Raft is not a paper exercise; it is the consensus layer under etcd (and therefore Kubernetes), Consul, and CockroachDB’s per-range replication. The numbers they ship with are the part worth memorizing.

etcd defaults the heartbeat interval to 100 ms and the election timeout to 1000 ms — a 10:1 ratio. Its tuning guidance frames the election timeout as needing to be at least ten times the round-trip time between members so network jitter does not trigger spurious elections, and it permits values up to 50000 ms for globally distributed clusters where a round-trip can itself be hundreds of milliseconds. The Raft paper’s own recommendation is tighter, an election timeout in the 150–300 ms range (§5.2), chosen so a real leader failure is detected fast while split votes stay rare. The sim scales both up by roughly an order of magnitude — 1.5–3 s election timeouts, 500 ms heartbeats — only so the dynamics are watchable; nothing about the algorithm changes with the constants.

The sim sends the entire log suffix after prevLogIndex in each AppendEntries, and a follower that rejects backs the leader off one index per round. Real implementations batch and cap entries per RPC and use the conflict-term optimization from §5.3 to skip whole terms at once. The convergence is identical; the sim is slower and simpler about getting there.

One commit rule is too sharp to skip and too deep to expand here. A leader replicates entries left over from previous terms, but it is not allowed to consider such an entry committed merely because a majority now stores it. It may only count replicas for entries from its own current term, and prior-term entries commit indirectly, carried along once a current-term entry above them commits (§5.4.2). The reason is Figure 8 of the paper: a leader that committed a prior-term entry by replica count could later see that same entry overwritten by a different leader, which would mean committing and then losing the same entry. The sim enforces this — maybeAdvanceCommit only advances on a current-term entry — and the full walk-through of Figure 8 lives in this explainer’s parking-lot notes rather than here, because it is a log-replication subtlety, not an election one.

When Raft is worth it

Reach for Raft when an acknowledged write must survive the loss of a minority of nodes with zero divergence — config stores, lock services, the source of truth a hundred other services read from. The cost is concrete: every committed write pays a round-trip to a majority before it is acknowledged, so your write latency floors at the slowest node in the fastest majority, and a minority partition stops accepting writes entirely rather than risk a second history. That unavailability is the feature; it is the protocol choosing consistency over writing into the void.
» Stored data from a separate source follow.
-- pv_equiv track=rewrite | github.com/eyan73/crimtech-comp-f20 | python/rm_smallest.py | rm_smallest
-- ===== SOURCE A (Python) =====
-- def rm_smallest(d):
--     if not bool(d):
--         return d
--     l = []
--     for i in d:
--         value = d.get(i)
--         l.append(value)
--     minval = min(l)
--     for i in d:
--         if d.get(i) == minval:
--             minkey = i
--             break
--     d.pop(minkey)
--     return d
-- ===== SOURCE B (Python) =====
-- def rm_smallest(d):
--     if not bool(d):
--         return d
--     d.pop(min(d, key=d.get))
--     return d
-- ===== Notes on version B (the rewrite author's own statement) =====
-- stated objective: simpler
-- what changed: Replaces A's three passes (build the value list, take its min, rescan the keys for the first key with that value) with a single argmin min(d, key=d.get) whose key is then popped.
import Mathlib
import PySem

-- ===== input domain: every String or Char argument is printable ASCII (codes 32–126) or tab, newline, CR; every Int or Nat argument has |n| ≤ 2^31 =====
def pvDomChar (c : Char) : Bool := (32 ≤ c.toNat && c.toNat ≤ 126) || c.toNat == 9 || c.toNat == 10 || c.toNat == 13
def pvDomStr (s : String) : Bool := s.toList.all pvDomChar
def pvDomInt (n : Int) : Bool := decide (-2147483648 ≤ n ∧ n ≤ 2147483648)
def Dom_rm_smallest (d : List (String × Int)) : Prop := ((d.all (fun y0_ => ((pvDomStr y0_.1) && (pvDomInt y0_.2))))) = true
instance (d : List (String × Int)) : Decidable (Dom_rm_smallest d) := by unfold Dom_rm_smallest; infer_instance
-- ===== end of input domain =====

-- B replaces A's three passes (value list, min, rescan for the matching key) by a single
-- argmin `min(d, key=d.get)`; objective: simpler. Both A and B pop the key from the dict
-- in place; the equivalence proved here is about the return value.

-- ===== PORT A =====
def rm_smallest (d : List (String × Int)) : List (String × Int) :=
  if d = [] then d
  else
    let dd := PySem.Dict.mk d
    -- for i in d: l.append(d.get(i)) — i is always a key of d, so d.get(i) is its value (getD is exact here)
    let l := dd.keys.foldl (fun acc i => acc ++ [dd.getD i 0]) []
    match PySem.List.min? l (fun x => x) with
    | none => d  -- unreachable totality guard: d ≠ [] so l ≠ []
    | some minval =>
      match dd.keys.find? (fun i => dd.getD i 0 == minval) with
      | none => d  -- unreachable totality guard: minval is one of the values
      | some minkey => (dd.erase minkey).items

-- ===== PORT B =====
def rm_smallest_alt (d : List (String × Int)) : List (String × Int) :=
  if d = [] then d
  else
    let dd := PySem.Dict.mk d
    match PySem.List.min? dd.keys (fun i => dd.getD i 0) with
    | none => d  -- unreachable totality guard: d ≠ [] so keys ≠ []
    | some k => (dd.erase k).items

-- ===== PRECONDITION & SPEC =====
def Spec_rm_smallest (d : List (String × Int)) (out : List (String × Int)) : Prop := out = rm_smallest_alt d
instance (d : List (String × Int)) (out : List (String × Int)) : Decidable (Spec_rm_smallest d out) := by unfold Spec_rm_smallest; infer_instance

-- ===== CLAIM (what is proved, stated in full; the proofs are below) =====
def Claim_equal_rm_smallest : Prop := ∀ (d : List (String × Int)), Dom_rm_smallest d → Spec_rm_smallest d (rm_smallest d)

-- ===== LEMMAS AND PROOFS =====

theorem pv_min?_cons_cons {α : Type} (f : α → Int) (a x : α) (t : List α) :
    PySem.List.min? (a :: x :: t) f = PySem.List.min? ((if f x < f a then x else a) :: t) f := by
  simp only [PySem.List.min?, List.foldl_cons, apply_ite (fun y : α => some y)]

theorem pv_min?_singleton {α : Type} (f : α → Int) (a : α) :
    PySem.List.min? [a] f = some a := by
  simp [PySem.List.min?]

-- min over the mapped values is the map of the keyed min
theorem pv_min?_map {α : Type} (f : α → Int) (t : List α) : ∀ a : α,
    PySem.List.min? (f a :: t.map f) (fun v => v) = Option.map f (PySem.List.min? (a :: t) f) := by
  induction t with
  | nil => intro a; simp [pv_min?_singleton]
  | cons x t ih =>
    intro a
    have h1 : PySem.List.min? (f a :: f x :: t.map f) (fun v => v)
        = PySem.List.min? (f (if f x < f a then x else a) :: t.map f) (fun v => v) := by
      rw [pv_min?_cons_cons (fun v => v) (f a) (f x) (t.map f)]
      simp only [apply_ite f]
    simp only [List.map_cons]
    rw [h1, ih, pv_min?_cons_cons]

-- min? of a nonempty list is some
theorem pv_min?_some {α : Type} (f : α → Int) (t : List α) : ∀ a : α,
    ∃ r, PySem.List.min? (a :: t) f = some r := by
  induction t with
  | nil => intro a; exact ⟨a, pv_min?_singleton f a⟩
  | cons x t ih =>
    intro a
    rw [pv_min?_cons_cons]
    exact ih _

-- the keyed min of a :: t either is a (then a is minimal in t) or is the FIRST element
-- of t whose key is strictly below f a
theorem pv_min_run {α : Type} (f : α → Int) (t : List α) : ∀ (a r : α),
    PySem.List.min? (a :: t) f = some r →
    (r = a ∧ ∀ y ∈ t, f a ≤ f y) ∨ (f r < f a ∧ t.find? (fun i => f i == f r) = some r) := by
  induction t with
  | nil =>
    intro a r h
    rw [pv_min?_singleton] at h
    left
    simp [(Option.some.injEq .. ▸ h : a = r).symm]
  | cons x t ih =>
    intro a r h
    rw [pv_min?_cons_cons] at h
    by_cases hx : f x < f a
    · rw [if_pos hx] at h
      rcases ih x r h with ⟨hr, hmin⟩ | ⟨hlt, hfind⟩
      · right
        refine ⟨by rw [hr]; exact hx, ?_⟩
        rw [List.find?_cons_of_pos (by simp [hr]), hr]
      · right
        refine ⟨lt_trans hlt hx, ?_⟩
        rw [List.find?_cons_of_neg (by simp; omega), hfind]
    · rw [if_neg hx] at h
      rcases ih a r h with ⟨hr, hmin⟩ | ⟨hlt, hfind⟩
      · left
        refine ⟨hr, ?_⟩
        intro y hy
        rcases List.mem_cons.mp hy with rfl | hy
        · omega
        · exact hmin y hy
      · right
        refine ⟨hlt, ?_⟩
        rw [List.find?_cons_of_neg (by simp; omega), hfind]

-- the first key whose value equals the minimum value IS the keyed argmin
theorem pv_find_argmin {α : Type} (f : α → Int) (x : α) (t : List α) (k : α)
    (h : PySem.List.min? (x :: t) f = some k) :
    (x :: t).find? (fun i => f i == f k) = some k := by
  rcases pv_min_run f t x k h with ⟨hk, _⟩ | ⟨hlt, hfind⟩
  · rw [List.find?_cons_of_pos (by simp [hk]), hk]
  · rw [List.find?_cons_of_neg (by simp; omega), hfind]

-- ===== VERDICT (by name: the statement is the Claim_ definition above) =====
theorem rm_smallest_spec : Claim_equal_rm_smallest := by
  intro d _
  unfold Spec_rm_smallest rm_smallest rm_smallest_alt
  by_cases hd : d = []
  · simp [hd]
  · simp only [if_neg hd]
    set dd := PySem.Dict.mk d with hdd
    set f : String → Int := fun i => dd.getD i 0 with hf
    have hkeys : dd.keys ≠ [] := by
      intro h
      apply hd
      have : dd.items.map Prod.fst = [] := h
      cases hitems : dd.items with
      | nil => exact hitems
      | cons p t => rw [hitems] at this; simp at this
    have hl : dd.keys.foldl (fun acc i => acc ++ [dd.getD i 0]) [] = dd.keys.map f := by
      simpa using PySem.List.foldl_append_singleton_eq_map (l := dd.keys) (f := f) (acc := [])
    cases hks : dd.keys with
    | nil => exact absurd hks hkeys
    | cons x t =>
      rw [hks] at hl
      obtain ⟨k, hk⟩ := pv_min?_some f t x
      have hmap : PySem.List.min? ((x :: t).map f) (fun v => v) = some (f k) := by
        rw [List.map_cons, pv_min?_map, hk]; rfl
      have hfind : List.find? (fun i => dd.getD i 0 == f k) (x :: t) = some k :=
        pv_find_argmin f x t k hk
      rw [hl, hmap, hk]
      simp only [hfind]
lemma pvSumLens_ge_length {xs : List (List Int)} (h : ∀ x ∈ xs, x ≠ []) :
    (xs.length : Int) ≤ pvSumLens xs := by
  induction xs with
  | nil => simp [pvSumLens]
  | cons s rest ih =>
    have hs : s ≠ [] := h s (by simp)
    have hs' : 1 ≤ s.length := List.length_pos_iff.mpr hs
    have := ih (fun x hx => h x (by simp [hx]))
    simp only [pvSumLens, List.map_cons, List.sum_cons, List.length_cons] at *
    push_cast
    omega

lemma pvStep_eq (xs : List (List Int)) (d : Nat) :
    ((xs.map (List.drop d)).zip (xs.map (List.take d))).map (fun p =>
        match p.1 with
        | [] => ([], p.2)
        | x :: rest => (rest, p.2 ++ [x]))
      = xs.map (fun x => (x.drop (d + 1), x.take (d + 1))) := by
  rw [List.zip_map', List.map_map]
  apply List.map_congr_left
  intro x _
  simp only [Function.comp]
  cases hd : x.drop d with
  | nil =>
    have hlen : x.length ≤ d := List.drop_eq_nil_iff.mp hd
    simp [List.drop_eq_nil_iff.mpr (by omega : x.length ≤ d + 1),
      List.take_of_length_le hlen, List.take_of_length_le (by omega : x.length ≤ d + 1)]
  | cons y t =>
    have hdrop : x.drop (d + 1) = t := by
      have : x.drop (d + 1) = (x.drop d).drop 1 := by
        rw [List.drop_drop]
      rw [this, hd]; rfl
    have hget : x[d]? = some y := by
      have h0 : (x.drop d)[0]? = x[d + 0]? := List.getElem?_drop
      simpa [hd] using h0.symm
    have htake : x.take (d + 1) = x.take d ++ [y] := by
      rw [List.take_add_one, hget]; rfl
    simp [hdrop, htake]
-- pv_equiv track=rewrite | github.com/jannathshaik123/Identifying-Anchor-Residues-in-TFBS | final workflow/alignment_utils.py | generate_sorted_substrings
-- ===== SOURCE A (Python) =====
-- def generate_sorted_substrings(s):
--     substrings = [s[i:j] for i in range(len(s)) for j in range(i + 1, len(s) + 1)]
--     substrings_sorted = sorted(substrings, key=lambda x: (-len(x), x))
--     unique_substrings = []
--     for substring in substrings_sorted:
--         if substring not in unique_substrings:
--             unique_substrings.append(substring)
--     return unique_substrings
-- ===== SOURCE B (Python) =====
-- def generate_sorted_substrings(s):
--     n = len(s)
--     result = []
--     for L in range(n, 0, -1):
--         seen = set()
--         bucket = []
--         for i in range(0, n - L + 1):
--             sub = s[i:i + L]
--             if sub not in seen:
--                 seen.add(sub)
--                 bucket.append(sub)
--         result.extend(sorted(bucket))
--     return result
-- ===== Notes on version B (the rewrite author's own statement) =====
-- stated objective: faster
-- what changed: Replaces A's single global sort of all n^2 substrings plus quadratic list-membership dedup with per-length passes: for each length L (from n down to 1) gather the substrings of that length, dedup them with a set, sort the bucket lexicographically and extend the result.
import Mathlib
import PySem

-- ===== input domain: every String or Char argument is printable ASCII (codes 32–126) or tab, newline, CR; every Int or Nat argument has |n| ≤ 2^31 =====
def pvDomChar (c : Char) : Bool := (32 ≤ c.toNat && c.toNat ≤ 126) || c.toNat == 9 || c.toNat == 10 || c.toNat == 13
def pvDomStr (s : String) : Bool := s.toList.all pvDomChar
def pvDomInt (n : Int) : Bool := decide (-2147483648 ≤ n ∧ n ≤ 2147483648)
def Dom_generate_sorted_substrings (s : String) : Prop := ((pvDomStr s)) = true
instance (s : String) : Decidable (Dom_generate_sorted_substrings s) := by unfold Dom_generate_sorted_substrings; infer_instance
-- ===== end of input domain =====

-- B replaces A's global sort of all substrings + quadratic list-membership dedup by
-- per-length passes (gather the length-L substrings, set-dedup, sort the bucket, extend).

-- ===== PORT A =====
def generate_sorted_substrings (s : String) : List String :=
  let substrings := (PySem.List.pyRange 0 (PySem.Str.len s) 1).flatMap (fun i =>
    (PySem.List.pyRange (i + 1) (PySem.Str.len s + 1) 1).map (fun j =>
      PySem.Str.slice s (some i) (some j)))
  let substrings_sorted := PySem.List.sorted2 substrings
    (fun x => -(PySem.Str.len x)) (fun x => x) false
  substrings_sorted.foldl
    (fun unique_substrings substring =>
      if substring ∈ unique_substrings then unique_substrings
      else unique_substrings ++ [substring]) []

-- ===== PORT B =====
def generate_sorted_substrings_alt (s : String) : List String :=
  let n := PySem.Str.len s
  (PySem.List.pyRange n 0 (-1)).foldl (fun result L =>
    let p := (PySem.List.pyRange 0 (n - L + 1) 1).foldl
      (fun (st : PySem.Set String × List String) i =>
        let sub := PySem.Str.slice s (some i) (some (i + L))
        if PySem.Set.contains st.1 sub then st
        else (PySem.Set.add st.1 sub, st.2 ++ [sub]))
      (([] : PySem.Set String), ([] : List String))
    result ++ PySem.List.sorted p.2 (fun x => x) false) []

-- ===== PRECONDITION & SPEC =====
def Spec_generate_sorted_substrings (s : String) (out : List String) : Prop := out = generate_sorted_substrings_alt s
instance (s : String) (out : List String) : Decidable (Spec_generate_sorted_substrings s out) := by unfold Spec_generate_sorted_substrings; infer_instance

-- ===== CLAIM (what is proved, stated in full; the proofs are below) =====
def Claim_equal_generate_sorted_substrings : Prop := ∀ (s : String), Dom_generate_sorted_substrings s → Spec_generate_sorted_substrings s (generate_sorted_substrings s)

-- ===== LEMMAS AND PROOFS =====

-- A's (injective) sort key (-len(x), x), compared lexicographically
def pvKeyL (x : String) : Lex (Int × String) := toLex (-(PySem.Str.len x), x)

-- the list of all substrings exactly as A generates it
def pvSubsA (s : String) : List String :=
  (PySem.List.pyRange 0 (PySem.Str.len s) 1).flatMap (fun i =>
    (PySem.List.pyRange (i + 1) (PySem.Str.len s + 1) 1).map (fun j =>
      PySem.Str.slice s (some i) (some j)))

-- B's deduplicated bucket of the length-L substrings
def pvBucket (s : String) (L : Int) : List String :=
  PySem.Set.ofList ((PySem.List.pyRange 0 (PySem.Str.len s - L + 1) 1).map
    (fun i => PySem.Str.slice s (some i) (some (i + L))))

theorem pvKeyL_inj : Function.Injective pvKeyL := by
  intro a b h
  have := congrArg (fun p => (ofLex p).2) h
  simpa [pvKeyL] using this

theorem pvKeyL_lt_iff (a b : String) :
    pvKeyL a < pvKeyL b ↔ ((-(PySem.Str.len a) < -(PySem.Str.len b)) ∨
      (-(PySem.Str.len a) = -(PySem.Str.len b) ∧ a < b)) := by
  simp [pvKeyL, Prod.Lex.lt_iff]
If your data can tolerate a bounded reconciliation window — if “last writer wins” or a CRDT merge is acceptable, or an upstream source can replay — then single-primary-with-failover is cheaper and you do not need a vote on every commit. The line is exactly the opening scenario: if two primaries taking writes during a partition is a recoverable nuisance, skip the quorum tax. If it is a corrupted ledger and a regulator’s phone call, pay it.

Sources

Diego Ongaro and John Ousterhout, In Search of an Understandable Consensus Algorithm (Extended Version) — terms and the at-most-one-leader-per-term argument (§5.2), the persisted single vote and majority rule (§5.2), the election restriction on up-to-date logs (§5.4.1), and the current-term commit rule with Figure 8 (§5.4.2).
The Raft website — the canonical animated visualization and the list of production implementations.
etcd documentation, Tuning — the 100 ms heartbeat / 1000 ms election-timeout defaults, the ≥10× round-trip-time guidance, and the 50000 ms ceiling for globally distributed clusters.